The 1000 Genomes Project is intended to be one of the largest publically accessible database of gene sequences in the biological world. The purpose of creating the database is to allow an extensive and detailed catalog of human genetic variation. The project will also categorize the genomes into an organized library that can be accessed by the public. The article The 1000 Genomes Project: data management and community access by Clark, Sheng-Bradley, & Smith et al., (2012) discusses the project and its details.
The 1000 Genomes Project was made available through the development of high-throughput sequencing technologies. The development of this technology allowed the processing of whole-genome sequencing on a scale and at a lower cost than was available in the past. The intention of the project is to provide a browsable database. Data flow management was a primary consideration of the project. The most complex task was collecting the data from various sources and organizing it and providing rapid availability of the data between institutions. The project used two mirror sites, one located in the UK and one located in the US to provide faster download times of the data.
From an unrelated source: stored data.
-- pv_equiv track=rewrite | github.com/anthliu/PSGI | psgi/envs/ai2thor/entity_constants.py | find_compat_clusters
-- ===== SOURCE A (Python) =====
-- def find_compat_clusters(obj_to_recep):
--   c_objs = []
--   c_recep_sets = []
--   for obj, receps in obj_to_recep.items():
--     receps = set(receps)
--     found_cluster = -1
--     for i, c_receps in enumerate(c_recep_sets):
--       if receps == c_receps:
--         found_cluster = i
--         break
--     if found_cluster < 0:
--       c_objs.append([obj])
--       c_recep_sets.append(receps)
--     else:
--       c_objs[found_cluster].append(obj)
--   return c_objs, c_recep_sets
-- ===== SOURCE B (Python) =====
-- def find_compat_clusters(obj_to_recep):
--   # Staged passes: materialize (obj, recep-set) pairs once, dedupe the sets in
--   # first-seen order, then gather each cluster's objects with a grouping comprehension.
--   keyed = [(obj, set(receps)) for obj, receps in obj_to_recep.items()]
--   c_recep_sets = []
--   for _, rs in keyed:
--     if rs not in c_recep_sets:
--       c_recep_sets.append(rs)
--   c_objs = [[obj for obj, rs2 in keyed if rs2 == rs] for rs in c_recep_sets]
--   return c_objs, c_recep_sets
-- ===== Notes on version B (the rewrite author's own statement) =====
-- stated objective: alternative
-- what changed: Replaces A's single pass that grows clusters in place via an indexed append with staged passes: build (obj, set) pairs once, dedupe the sets in first-seen order, then collect each cluster's objects with a grouping comprehension.
import Mathlib
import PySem

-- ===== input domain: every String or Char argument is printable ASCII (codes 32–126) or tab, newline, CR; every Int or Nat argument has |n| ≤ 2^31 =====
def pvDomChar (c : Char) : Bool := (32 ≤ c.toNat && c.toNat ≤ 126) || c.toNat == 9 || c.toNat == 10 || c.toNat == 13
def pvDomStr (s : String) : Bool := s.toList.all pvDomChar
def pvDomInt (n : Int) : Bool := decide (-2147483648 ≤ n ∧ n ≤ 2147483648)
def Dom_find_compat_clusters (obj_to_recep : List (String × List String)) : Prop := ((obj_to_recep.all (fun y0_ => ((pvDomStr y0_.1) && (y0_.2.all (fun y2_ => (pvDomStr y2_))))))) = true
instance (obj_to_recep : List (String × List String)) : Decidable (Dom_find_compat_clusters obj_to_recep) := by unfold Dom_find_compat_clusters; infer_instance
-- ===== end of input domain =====

-- B replaces A's single pass (that grows clusters in place by an indexed append) with
-- staged passes: build (obj, set) pairs once, dedupe the sets in first-seen order,
-- then gather each cluster's objects with a grouping comprehension (objective: alternative).

-- ===== PORT A =====
-- 'for i, c_receps in enumerate(c_recep_sets): if receps == c_receps: found_cluster = i; break'
def pvFindIdx (r : PySem.Set String) (sets : List (PySem.Set String)) (i : Int) : Int :=
  match sets with
  | [] => -1
  | c :: rest => if PySem.Set.equal r c then i else pvFindIdx r rest (i + 1)

-- 'c_objs[found_cluster].append(obj)' (found_cluster is a valid index when reached)
def pvAppendAt (xss : List (List String)) (j : Nat) (x : String) : List (List String) :=
  match xss, j with
  | [], _ => []
  | ys :: rest, 0 => (ys ++ [x]) :: rest
  | ys :: rest, Nat.succ j' => ys :: pvAppendAt rest j' x

def pvStepA (st : List (List String) × List (List String)) (p : String × List String) :
    List (List String) × List (List String) :=
  let receps : PySem.Set String := PySem.Set.ofList p.2
  let found := pvFindIdx receps st.2 0
  if found < 0 then (st.1 ++ [[p.1]], st.2 ++ [receps])
  else (pvAppendAt st.1 found.toNat p.1, st.2)

def find_compat_clusters (obj_to_recep : List (String × List String)) :
    List (List String) × List (List String) :=
  ((PySem.Dict.ofList obj_to_recep).items).foldl pvStepA ([], [])

-- ===== PORT B =====
-- '(obj, set(receps))'
def pvKey (p : String × List String) : String × PySem.Set String :=
  (p.1, PySem.Set.ofList p.2)

-- 'if rs not in c_recep_sets: c_recep_sets.append(rs)'
def pvDedupStep (acc : List (PySem.Set String)) (p : String × PySem.Set String) :
    List (PySem.Set String) :=
  if acc.any (fun c => PySem.Set.equal p.2 c) then acc else acc ++ [p.2]

def find_compat_clusters_alt (obj_to_recep : List (String × List String)) :
    List (List String) × List (List String) :=
  let keyed := ((PySem.Dict.ofList obj_to_recep).items).map pvKey
  let csets := keyed.foldl pvDedupStep []
  (csets.map (fun rs => (keyed.filter (fun q => PySem.Set.equal q.2 rs)).map Prod.fst), csets)

-- ===== PRECONDITION & SPEC =====
def Spec_find_compat_clusters (obj_to_recep : List (String × List String)) (out : List (List String) × List (List String)) : Prop := out = find_compat_clusters_alt obj_to_recep
instance (obj_to_recep : List (String × List String)) (out : List (List String) × List (List String)) : Decidable (Spec_find_compat_clusters obj_to_recep out) := by unfold Spec_find_compat_clusters; infer_instance

-- ===== CLAIM (what is proved, stated in full; the proofs are below) =====
def Claim_equal_find_compat_clusters : Prop := ∀ (obj_to_recep : List (String × List String)), Dom_find_compat_clusters obj_to_recep → Spec_find_compat_clusters obj_to_recep (find_compat_clusters obj_to_recep)

-- ===== LEMMAS AND PROOFS =====

theorem pvEqRefl (a : PySem.Set String) : PySem.Set.equal a a = true :=
  (PySem.Set.equal_iff a a).mpr (fun _ => Iff.rfl)

theorem pvEqSymm {a b : PySem.Set String} (h : PySem.Set.equal a b = true) :
    PySem.Set.equal b a = true :=
  (PySem.Set.equal_iff b a).mpr (fun x => ((PySem.Set.equal_iff a b).mp h x).symm)

theorem pvEqTrans {a b c : PySem.Set String} (h1 : PySem.Set.equal a b = true)
    (h2 : PySem.Set.equal b c = true) : PySem.Set.equal a c = true :=
  (PySem.Set.equal_iff a c).mpr
    (fun x => ((PySem.Set.equal_iff a b).mp h1 x).trans ((PySem.Set.equal_iff b c).mp h2 x))

-- index of the first set equal (as a set) to r, if any
def pvFirst (r : PySem.Set String) : List (PySem.Set String) → Option Nat
  | [] => none
  | c :: rest => if PySem.Set.equal r c then some 0 else (pvFirst r rest).map (· + 1)

theorem pvFindIdx_eq (r : PySem.Set String) (sets : List (PySem.Set String)) (i : Int) :
    pvFindIdx r sets i = match pvFirst r sets with | none => -1 | some j => i + j := by
  induction sets generalizing i with
  | nil => simp [pvFindIdx, pvFirst]
  | cons c rest ih =>
    by_cases h : PySem.Set.equal r c = true
    · simp [pvFindIdx, pvFirst, h]
    · simp only [pvFindIdx, pvFirst, h, if_neg, Bool.not_eq_true, ih]
      cases hf : pvFirst r rest with
      | none => rfl
      | some v =>
        show i + 1 + (v : Int) = i + ((v + 1 : Nat) : Int)
        push_cast; ring

theorem pvFirst_none_iff (r : PySem.Set String) (sets : List (PySem.Set String)) :
    pvFirst r sets = none ↔ ∀ s ∈ sets, PySem.Set.equal r s = false := by
  induction sets with
  | nil => simp [pvFirst]
  | cons c rest ih =>
    constructor
    · intro hf t ht
      by_cases h : PySem.Set.equal r c = true
      · simp [pvFirst, h] at hf
      · simp only [pvFirst, h, if_neg, Bool.not_eq_true, Option.map_eq_none_iff] at hf
        rcases List.mem_cons.mp ht with hteq | ht'
        · subst hteq; exact Bool.eq_false_iff.mpr h
        · exact ih.mp hf t ht'
    · intro hall
      have h : PySem.Set.equal r c = false := hall c (by simp)
      have ht : pvFirst r rest = none := ih.mpr (fun t ht => hall t (by simp [ht]))
      simp [pvFirst, h, ht]

theorem pvFirst_some_mem (r : PySem.Set String) (sets : List (PySem.Set String)) (j : Nat)
    (hf : pvFirst r sets = some j) :
    ∃ c ∈ sets, PySem.Set.equal r c = true := by
  induction sets generalizing j with
  | nil => simp [pvFirst] at hf
  | cons c rest ih =>
    by_cases h : PySem.Set.equal r c = true
    · exact ⟨c, by simp, h⟩
    · simp only [pvFirst, h, if_neg, Bool.not_eq_true, Option.map_eq_some_iff] at hf
      obtain ⟨j', hj', -⟩ := hf
      obtain ⟨d, hd, he⟩ := ih j' hj'
      exact ⟨d, by simp [hd], he⟩

-- appending x into the j-th group, expressed as a map over the (pairwise inequivalent) sets
theorem pvAppendAt_map (r : PySem.Set String) (x : String)
    (F : PySem.Set String → List String) (sets : List (PySem.Set String)) (j : Nat)
    (hf : pvFirst r sets = some j)
    (hpw : List.Pairwise (fun a b => PySem.Set.equal a b = false) sets) :
    pvAppendAt (sets.map F) j x
      = sets.map (fun rs => F rs ++ if PySem.Set.equal r rs then [x] else []) := by
  induction sets generalizing j with
  | nil => simp [pvFirst] at hf
  | cons c rest ih =>
    by_cases h : PySem.Set.equal r c = true
    · have hj : j = 0 := by simp [pvFirst, h] at hf; omega
      subst hj
      have hrest : ∀ rs ∈ rest, PySem.Set.equal r rs = false := by
        intro rs hrs
        by_contra hne
        have htr : PySem.Set.equal c rs = true :=
          pvEqTrans (pvEqSymm h) (Bool.eq_false_iff.not_left.mp hne)
        have := (List.pairwise_cons.mp hpw).1 rs hrs
        rw [this] at htr; exact Bool.false_ne_true htr
      simp only [List.map_cons, pvAppendAt, h, if_pos]
      congr 1
      apply (List.map_congr_left ?_).symm
      intro rs hrs
      simp [hrest rs hrs]
    · obtain ⟨j', hj', rfl⟩ : ∃ j', pvFirst r rest = some j' ∧ j = j' + 1 := by
        simp only [pvFirst, h, if_neg, Bool.not_eq_true, Option.map_eq_some_iff] at hf
        obtain ⟨j', hj', he⟩ := hf
        exact ⟨j', hj', he.symm⟩
      simp only [List.map_cons, pvAppendAt]
      rw [ih j' hj' (List.pairwise_cons.mp hpw).2]
      simp [Bool.eq_false_iff.mpr h]

-- the loop invariant: A's state after the prefix ps equals B's staged computation on ps
def pvInv (ps : List (String × List String)) (st : List (List String) × List (List String)) : Prop :=
  st.2 = (ps.map pvKey).foldl pvDedupStep [] ∧
  st.1 = st.2.map (fun rs => ((ps.map pvKey).filter (fun q => PySem.Set.equal q.2 rs)).map Prod.fst) ∧
  List.Pairwise (fun a b => PySem.Set.equal a b = false) st.2 ∧
  (∀ q ∈ ps.map pvKey, ∃ c ∈ st.2, PySem.Set.equal q.2 c = true)

theorem pvStep_inv (ps : List (String × List String)) (p : String × List String)
    (st : List (List String) × List (List String)) (h : pvInv ps st) :
    pvInv (ps ++ [p]) (pvStepA st p) := by
  obtain ⟨hsets, hobjs, hpw, hcov⟩ := h
  set r : PySem.Set String := PySem.Set.ofList p.2 with hrdef
  have hmap : (ps ++ [p]).map pvKey = ps.map pvKey ++ [(p.1, r)] := by
    simp [pvKey, hrdef]
  -- the grouping function after / before adding p
  set G : PySem.Set String → List String :=
    fun rs => ((ps.map pvKey).filter (fun q => PySem.Set.equal q.2 rs)).map Prod.fst with hGdef
  have hfilter : ∀ rs : PySem.Set String,
      (((ps ++ [p]).map pvKey).filter (fun q => PySem.Set.equal q.2 rs)).map Prod.fst
        = G rs ++ (if PySem.Set.equal r rs then [p.1] else []) := by
    intro rs
    rw [hmap, List.filter_append, List.map_append, hGdef]
    congr 1
    by_cases h : PySem.Set.equal r rs = true <;> simp [List.filter, h]
  cases hf : pvFirst r st.2 with
  | none =>
    have hall : ∀ s ∈ st.2, PySem.Set.equal r s = false := (pvFirst_none_iff r st.2).mp hf
    have hA : pvStepA st p = (st.1 ++ [[p.1]], st.2 ++ [r]) := by
      simp [pvStepA, pvFindIdx_eq, hf, ← hrdef]
    rw [hA]
    have hany : st.2.any (fun c => PySem.Set.equal r c) = false := by
      rw [List.any_eq_false]; intro c hc; simp [hall c hc]
    refine ⟨?_, ?_, ?_, ?_⟩
    · show st.2 ++ [r] = ((ps ++ [p]).map pvKey).foldl pvDedupStep []
      rw [hmap, List.foldl_append, ← hsets]
      simp [pvDedupStep, hany]
    · show st.1 ++ [[p.1]] = (st.2 ++ [r]).map
        (fun rs => (((ps ++ [p]).map pvKey).filter (fun q => PySem.Set.equal q.2 rs)).map Prod.fst)
      rw [List.map_append]
      congr 1
      · -- old clusters unchanged
        rw [hobjs]
        apply List.map_congr_left
        intro rs hrs
        rw [hfilter rs, hall rs hrs]
        simp
      · -- the new cluster holds exactly p.1
        have hempty : (ps.map pvKey).filter (fun q => PySem.Set.equal q.2 r) = [] := by
          rw [List.filter_eq_nil_iff]
          intro q hq
          obtain ⟨c, hc, he⟩ := hcov q hq
          intro habs
          have : PySem.Set.equal r c = true := pvEqTrans (pvEqSymm habs) he
          rw [hall c hc] at this
          exact Bool.false_ne_true this
        rw [List.map_singleton, hfilter r, hGdef]
        simp [hempty, pvEqRefl]
    · rw [List.pairwise_append]
      refine ⟨hpw, by simp, ?_⟩
      intro a ha b hb
      simp only [List.mem_singleton] at hb
      subst hb
      by_contra hne
      have : PySem.Set.equal r a = true := pvEqSymm (Bool.eq_false_iff.not_left.mp hne)
      rw [hall a ha] at this
      exact Bool.false_ne_true this
    · intro q hq
      rw [hmap] at hq
      rcases List.mem_append.mp hq with hq | hq
      · obtain ⟨c, hc, he⟩ := hcov q hq
        exact ⟨c, by simp [hc], he⟩
      · simp only [List.mem_singleton] at hq
        subst hq
        exact ⟨r, by simp, pvEqRefl r⟩
  | some j =>
    obtain ⟨c, hc, he⟩ := pvFirst_some_mem r st.2 j hf
    have hA : pvStepA st p = (pvAppendAt st.1 j p.1, st.2) := by
      rw [pvStepA, pvFindIdx_eq]; simp [hf, ← hrdef]
    rw [hA]
    have hany : st.2.any (fun c => PySem.Set.equal r c) = true :=
      List.any_eq_true.mpr ⟨c, hc, he⟩
    refine ⟨?_, ?_, hpw, ?_⟩
    · show st.2 = ((ps ++ [p]).map pvKey).foldl pvDedupStep []
      rw [hmap, List.foldl_append, ← hsets]
      simp [pvDedupStep, hany]
    · show pvAppendAt st.1 j p.1 = st.2.map
        (fun rs => (((ps ++ [p]).map pvKey).filter (fun q => PySem.Set.equal q.2 rs)).map Prod.fst)
      rw [hobjs, pvAppendAt_map r p.1 G st.2 j hf hpw]
      apply List.map_congr_left
      intro rs _
      exact (hfilter rs).symm
    · intro q hq
      rw [hmap] at hq
      rcases List.mem_append.mp hq with hq | hq
      · exact hcov q hq
      · simp only [List.mem_singleton] at hq
        subst hq
        exact ⟨c, hc, he⟩

theorem pvInv_foldl (ps : List (String × List String)) :
    pvInv ps (ps.foldl pvStepA ([], [])) := by
  induction ps using List.reverseRecOn with
  | nil => exact ⟨rfl, rfl, List.Pairwise.nil, by simp⟩
  | append_singleton ps p ih =>
    rw [List.foldl_append]
    exact pvStep_inv ps p _ ih

-- ===== VERDICT (by name: the statement is the Claim_ definition above) =====
theorem find_compat_clusters_spec : Claim_equal_find_compat_clusters := by
  intro l _
  obtain ⟨hsets, hobjs, -, -⟩ := pvInv_foldl ((PySem.Dict.ofList l).items)
  show find_compat_clusters l
      = (((((PySem.Dict.ofList l).items).map pvKey).foldl pvDedupStep []).map
           (fun rs => ((((PySem.Dict.ofList l).items).map pvKey).filter
             (fun q => PySem.Set.equal q.2 rs)).map Prod.fst),
         (((PySem.Dict.ofList l).items).map pvKey).foldl pvDedupStep [])
  rw [← hsets]
  exact Prod.ext hobjs rfl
Another consideration in the project was how to format the information so that it would be most useful to the user. Raw genome data is meaningless to the average public user. User experience with the data led to the development of an annotated version that includes analysis of the results. Users can browse and download project data that includes both sequence reads and individual genotypes for any region of the genome. They are downloadable as both BAM and VCF formats.
Data submission and access were the main challenges faced by the 1000 Genomes Project. They wanted to be able to make the information available as quickly as possible, but they also needed to present it in a way that was organized and useful to the end user. The development of a streamlined archival process provides an example that will benefit other large data projects. Along the process, protocols are in place to assure data integrity and quality. The experiences in data management developed in conjunction with this project demonstrate the difficulty in adopting bioinformatics systems that include high volume data management.
This article focused on the challenges encountered during the development of the 1000 Genomes Project and the solutions to those problems in terms of data management, access, and storage. The project claims that the information available through the project is intended for both professional organizations and the general public. However, this article, and the data in the project are highly technical. It doubtful that in its current form, the average user will be able to access and understand the data.
The stated purpose of the 1000 genomes project is to help better understand diseases in the human population. This project will allow the ability to understand not only a single mutation, but the many different variants that can occur. The data is intended to be versatile, allowing the user to compare copies and variations in order to understand them better. This technology will allow rapid improvements in our understanding of the human genome and how it affects various populations. Through making the information rapidly accessible, it will save both time and money involved in the process of gene sequencing, leading to the discovery of disease mechanisms, and new treatments more rapidly than in the past. Perhaps the greatest contribution of the project and the data management system that developed from it is that as next generation technologies are developed, a system will already be in place for the cataloging and distribution of the information.